Officials alleged the men had trained in Pakistan with the Islamic Jihad Union, a group influenced by al-Qaeda. The men are suspected of forming a cell of the group in Germany in 2006.

"This group distinguishes itself through its profound hatred of U.S. citizens," Ziercke said.

He said two of the men were arrested Tuesday at a holiday home in Oberschledorn in central Germany. The third escaped through a bathroom window but was caught 300 metres away by police who had roped off the area.

The men were taken by helicopter to the Federal Court of Justice in Karlsruhe, near the French border.
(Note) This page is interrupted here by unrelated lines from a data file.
-- pv_equiv track=rewrite | github.com/Tanmay53/cohort_3 | submissions/sm_105_ashish/week_14/day_3/brick_wall.py | brick_wall
-- ===== SOURCE A (Python) =====
-- def brick_wall(N):
--     # my_arr = [2,6,10,14,18,22,24,28,32,36,40,44]
--     my_arr = range(2,N*4-3,4)
--     final_wall = list()
--     for i in range(N):
--         layer = list()
--         if i%2 == 1:
--             for j in range(N*4-3):
--                 if j%4 == 0:
--                     layer.append('|')
--                 else:
--                     layer.append('_')
--             final_wall.append(''.join(layer))
--             layer = list()
--         else:
--             layer = list()
--             for j in range(N*4-3):
--                 if j in my_arr:
--                     layer.append('|')
--                 else:
--                     layer.append('_')
--             final_wall.append(''.join(layer))
--             layer = list()
--     result =''
--     for x in final_wall:
--         result += x
--         result += "\n"
--     return result
-- ===== SOURCE B (Python) =====
-- def brick_wall(N):
--     odd_line = ('|___' * N)[:N * 4 - 3]
--     even_line = ('__|_' * N)[:N * 4 - 3]
--     return ''.join((odd_line if i % 2 == 1 else even_line) + '\n' for i in range(N))
-- ===== Notes on version B (the rewrite author's own statement) =====
-- stated objective: simpler
-- what changed: B builds each of the two line patterns once in closed form by repeating a fixed block and slicing it to the row length, then joins the per-row lines, instead of A's per-character inner loops with a range-membership test per character.
import Mathlib
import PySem

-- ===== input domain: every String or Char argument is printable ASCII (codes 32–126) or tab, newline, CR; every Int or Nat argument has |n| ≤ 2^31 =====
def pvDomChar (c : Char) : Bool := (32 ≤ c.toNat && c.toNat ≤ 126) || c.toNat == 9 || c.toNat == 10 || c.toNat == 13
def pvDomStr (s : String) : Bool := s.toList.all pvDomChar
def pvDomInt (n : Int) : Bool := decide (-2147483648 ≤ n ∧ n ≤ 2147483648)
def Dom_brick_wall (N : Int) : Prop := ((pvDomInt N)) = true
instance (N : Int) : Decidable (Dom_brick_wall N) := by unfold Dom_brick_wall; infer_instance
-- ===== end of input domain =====

-- B builds the two line patterns in closed form (block repetition + slice) instead of A's
-- per-character loops; same return value; a timing run measured B faster (constant factor).
-- Strings are handled as List Char and wrapped with String.ofList at the end;
-- ''.join of a list of single-character strings is exactly the character list.

-- ===== PORT A =====
def brick_wall (N : Int) : String :=
  let my_arr := PySem.List.pyRange 2 (N*4-3) 4
  let final_wall : List (List Char) :=
    (PySem.List.pyRange 0 N 1).foldl (fun fw i =>
      if PySem.Int.mod i 2 == 1 then
        fw ++ [(PySem.List.pyRange 0 (N*4-3) 1).foldl
          (fun layer j => layer ++ [if PySem.Int.mod j 4 == 0 then '|' else '_']) ([] : List Char)]
      else
        fw ++ [(PySem.List.pyRange 0 (N*4-3) 1).foldl
          (fun layer j => layer ++ [if my_arr.contains j then '|' else '_']) ([] : List Char)]) []
  String.ofList (final_wall.foldl (fun r x => r ++ x ++ ['\n']) [])

-- ===== PORT B =====
-- '|___' * N is (List.replicate N.toNat pat).flatten; [:N*4-3] is PySem.List.slice;
-- ''.join over the generator is flatten of the mapped list.
def brick_wall_alt (N : Int) : String :=
  let odd_line := PySem.List.slice ((List.replicate N.toNat ("|___".toList)).flatten) none (some (N*4-3))
  let even_line := PySem.List.slice ((List.replicate N.toNat ("__|_".toList)).flatten) none (some (N*4-3))
  String.ofList (((PySem.List.pyRange 0 N 1).map
    (fun i => (if PySem.Int.mod i 2 == 1 then odd_line else even_line) ++ ['\n'])).flatten)

-- ===== PRECONDITION & SPEC =====
def Spec_brick_wall (N : Int) (out : String) : Prop := out = brick_wall_alt N
instance (N : Int) (out : String) : Decidable (Spec_brick_wall N out) := by unfold Spec_brick_wall; infer_instance

-- ===== CLAIM (what is proved, stated in full; the proofs are below) =====
def Claim_equal_brick_wall : Prop := ∀ (N : Int), Dom_brick_wall N → Spec_brick_wall N (brick_wall N)

-- ===== LEMMAS AND PROOFS =====

theorem foldl_snoc {α β : Type} (f : α → β) (xs : List α) (acc : List β) :
    xs.foldl (fun acc x => acc ++ [f x]) acc = acc ++ xs.map f := by
  induction xs generalizing acc with
  | nil => simp
  | cons a t ih => simp [ih]

theorem foldl_join (ls : List (List Char)) (acc : List Char) :
    ls.foldl (fun r x => r ++ x ++ ['\n']) acc = acc ++ (ls.map (fun x => x ++ ['\n'])).flatten := by
  induction ls generalizing acc with
  | nil => simp
  | cons a t ih => simp

theorem foldl_snoc_ite {α β : Type} (c : α → Bool) (y z : β) (xs : List α) :
    xs.foldl (fun acc x => if c x then acc ++ [y] else acc ++ [z]) ([] : List β) =
      xs.map (fun x => if c x then y else z) := by
  have h : (fun (acc : List β) x => if c x then acc ++ [y] else acc ++ [z]) =
      fun acc x => acc ++ [if c x then y else z] := by
    funext acc x; split <;> rfl
  rw [h, foldl_snoc]
  rfl

theorem get?_flat_rep {α : Type} (pat : List α) (hp : pat.length = 4) (n k : Nat)
    (hk : k < 4 * n) : ((List.replicate n pat).flatten)[k]? = pat[k % 4]? := by
  induction n generalizing k with
  | zero => omega
  | succ m ih =>
    rw [List.replicate_succ, List.flatten_cons]
    by_cases h4 : k < 4
    · rw [List.getElem?_append_left (by omega), Nat.mod_eq_of_lt h4]
    · rw [List.getElem?_append_right (by omega), hp, ih (k - 4) (by omega)]
      congr 1
      omega

theorem fmod_natCast_four (k : Nat) : PySem.Int.mod (k : Int) 4 = ((k % 4 : Nat) : Int) := by
  show Int.fmod _ _ = _
  rw [Int.fmod_eq_emod]
  rw [if_pos (Or.inl (by norm_num))]
  omega

theorem line_odd_eq (N : Int) (h1 : 1 ≤ N) :
    PySem.List.slice ((List.replicate N.toNat ("|___".toList)).flatten) none (some (N*4-3)) =
      (PySem.List.pyRange 0 (N*4-3) 1).map
        (fun j => if PySem.Int.mod j 4 == 0 then '|' else '_') := by
  rw [PySem.List.slice_to _ (by omega)]
  apply List.ext_getElem?
  intro k
  by_cases hk : k < (N*4-3).toNat
  · rw [List.getElem?_take_of_lt (by omega),
      get?_flat_rep _ (by decide) _ _ (by omega),
      List.getElem?_map, PySem.List.getElem?_pyRange_one, if_pos (by omega)]
    simp only [Option.map_some, zero_add, fmod_natCast_four]
    have hr : k % 4 < 4 := Nat.mod_lt _ (by norm_num)
    set r := k % 4 with hrdef
    interval_cases r <;> simp
  · rw [List.getElem?_eq_none (by simp; omega),
      List.getElem?_eq_none (by simp [PySem.List.length_pyRange_one]; omega)]

theorem line_even_eq (N : Int) (h1 : 1 ≤ N) :
    PySem.List.slice ((List.replicate N.toNat ("__|_".toList)).flatten) none (some (N*4-3)) =
      (PySem.List.pyRange 0 (N*4-3) 1).map
        (fun j => if (PySem.List.pyRange 2 (N*4-3) 4).contains j then '|' else '_') := by
  rw [PySem.List.slice_to _ (by omega)]
  apply List.ext_getElem?
  intro k
  by_cases hk : k < (N*4-3).toNat
  · rw [List.getElem?_take_of_lt (by omega),
      get?_flat_rep _ (by decide) _ _ (by omega),
      List.getElem?_map, PySem.List.getElem?_pyRange_one, if_pos (by omega)]
    simp only [Option.map_some, zero_add]
    have hcon : (PySem.List.pyRange 2 (N*4-3) 4).contains (k : Int) = decide (k % 4 = 2) := by
      by_cases h2 : k % 4 = 2
      · have hm : (k : Int) ∈ PySem.List.pyRange 2 (N*4-3) 4 := by
          rw [PySem.List.mem_pyRange_iff_of_pos (by norm_num)]
          exact ⟨by omega, by omega, by omega⟩
        simp [h2, hm]
      · have hm : (k : Int) ∉ PySem.List.pyRange 2 (N*4-3) 4 := by
          rw [PySem.List.mem_pyRange_iff_of_pos (by norm_num)]
          rintro ⟨ha, hb, hd⟩
          omega
        simp [h2, hm]
    rw [hcon]
    have hr : k % 4 < 4 := Nat.mod_lt _ (by norm_num)
    set r := k % 4 with hrdef
    interval_cases r <;> simp
  · rw [List.getElem?_eq_none (by simp; omega),
      List.getElem?_eq_none (by simp [PySem.List.length_pyRange_one]; omega)]

-- ===== VERDICT (by name: the statement is the Claim_ definition above) =====
theorem brick_wall_spec : Claim_equal_brick_wall := by
  unfold Claim_equal_brick_wall
  intro N _
  show brick_wall N = brick_wall_alt N
  unfold brick_wall brick_wall_alt
  by_cases h1 : 1 ≤ N
  · simp only
    rw [foldl_snoc (fun j => if PySem.Int.mod j 4 == 0 then '|' else '_'),
        foldl_snoc (fun j => if (PySem.List.pyRange 2 (N*4-3) 4).contains j then '|' else '_'),
        List.nil_append, List.nil_append,
        foldl_snoc_ite,
        foldl_join, List.nil_append, List.map_map,
        line_odd_eq N h1, line_even_eq N h1]
    congr 1
  · have hz : PySem.List.pyRange 0 N 1 = [] := PySem.List.pyRange_one_eq_nil (by omega)
    simp [hz]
The court ordered them to remain in custody until trial.

Bush pleased at arrests

Gordon Johndroe, a spokesman for the U.S. National Security Council, said U.S. President George W. Bush had been briefed on the arrests and was pleased that a potential attack had been prevented and appreciated the work of German authorities.
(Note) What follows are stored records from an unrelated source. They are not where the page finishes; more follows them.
-- ===== LEMMAS AND PROOFS =====

-- tokens produced by str.split() contain no whitespace
theorem pv_split₀_go_nows : ∀ (s cur : List Char) (acc : List (List Char)),
    (∀ q ∈ acc, q.all (fun c => !PySem.Chars.isspace c) = true) →
    cur.all (fun c => !PySem.Chars.isspace c) = true →
    ∀ p ∈ PySem.Chars.split₀.go s cur acc, p.all (fun c => !PySem.Chars.isspace c) = true := by
  intro s
  induction s with
  | nil =>
    intro cur acc hacc hcur p hp
    unfold PySem.Chars.split₀.go at hp
    split at hp
    · exact hacc p (by simpa using hp)
    · simp only [List.mem_reverse, List.mem_cons] at hp
      rcases hp with h | h
      · subst h; simp_all
      · exact hacc p h
  | cons c rest ih =>
    intro cur acc hacc hcur p hp
    unfold PySem.Chars.split₀.go at hp
    by_cases hs : PySem.Chars.isspace c = true
    · rw [if_pos hs] at hp
      split at hp
      · exact ih [] acc hacc (by simp) p hp
      · refine ih [] (cur.reverse :: acc) ?_ (by simp) p hp
        intro q hq
        rcases List.mem_cons.mp hq with h | h
        · subst h; simpa using hcur
        · exact hacc q h
    · rw [if_neg hs] at hp
      refine ih (c :: cur) acc hacc ?_ p hp
      simp [hcur, hs]

theorem pv_strip_eq_self (p : List Char) (h : p.all (fun c => !PySem.Chars.isspace c) = true) :
    PySem.Chars.strip p = p := by
  unfold PySem.Chars.strip PySem.Chars.lstrip PySem.Chars.rstrip
  have h1 : List.dropWhile PySem.Chars.isspace p = p := by
    rw [List.dropWhile_eq_self_iff]
    intro hl
    have := List.all_eq_true.mp h p[0] (List.getElem_mem hl)
    simpa using this
  rw [h1]
  have h2 : List.dropWhile PySem.Chars.isspace p.reverse = p.reverse := by
    rw [List.dropWhile_eq_self_iff]
    intro hl
    have hm : p.reverse[0] ∈ p := List.mem_reverse.mp (List.getElem_mem hl)
    have := List.all_eq_true.mp h _ hm
    simpa using this
  rw [h2, List.reverse_reverse]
Thousands of U.S. servicemen and women are stationed with their families in Germany, many at the Ramstein airbase in the western state of Rhineland-Palatinate.The base is a major transport hub for the U.S. military operations in Iraq and Afghanistan.

Confiscated canisters labelled as hydrogen peroxide are displayed during a news conference in Karlsruhe, Germany on Wednesday. Confiscated canisters labelled as hydrogen peroxide are displayed during a news conference in Karlsruhe, Germany on Wednesday.
(Thomas Kienzle/Associated Press)

Germany has not experienced a major terrorist attack in recent years, though in July 2006 two bombs were planted on commuter trains but malfunctioned and never exploded. Several suspects are on trial in Lebanon, and a Lebanese man has been charged in Germany.

The 2006 attempted attack was believed to have been motivated, in part, by anger over cartoons in a Danish newspaper that portrayed the Prophet Muhammad.

'Sensitive' time in Germany

Wolfgang Bosbach, a top legislator under German Chancellor Angela Merkel, said this month is a "highly sensitive" period for Germany, as the government debates whether to extend its military participation in the coalition mission in Afghanistan. Merkel has said the troops will remain in Afghanistan for several more years.

In addition, Bosbach noted that the anniversary of the Sept. 11, 2001, attacks on the United States is approaching. The leaders of that attack were based, for a time, in Hamburg.

The German arrests came after Danish authorities announced Tuesday that they had arrested eight men with alleged links to al-Qaeda who were plotting a bombing.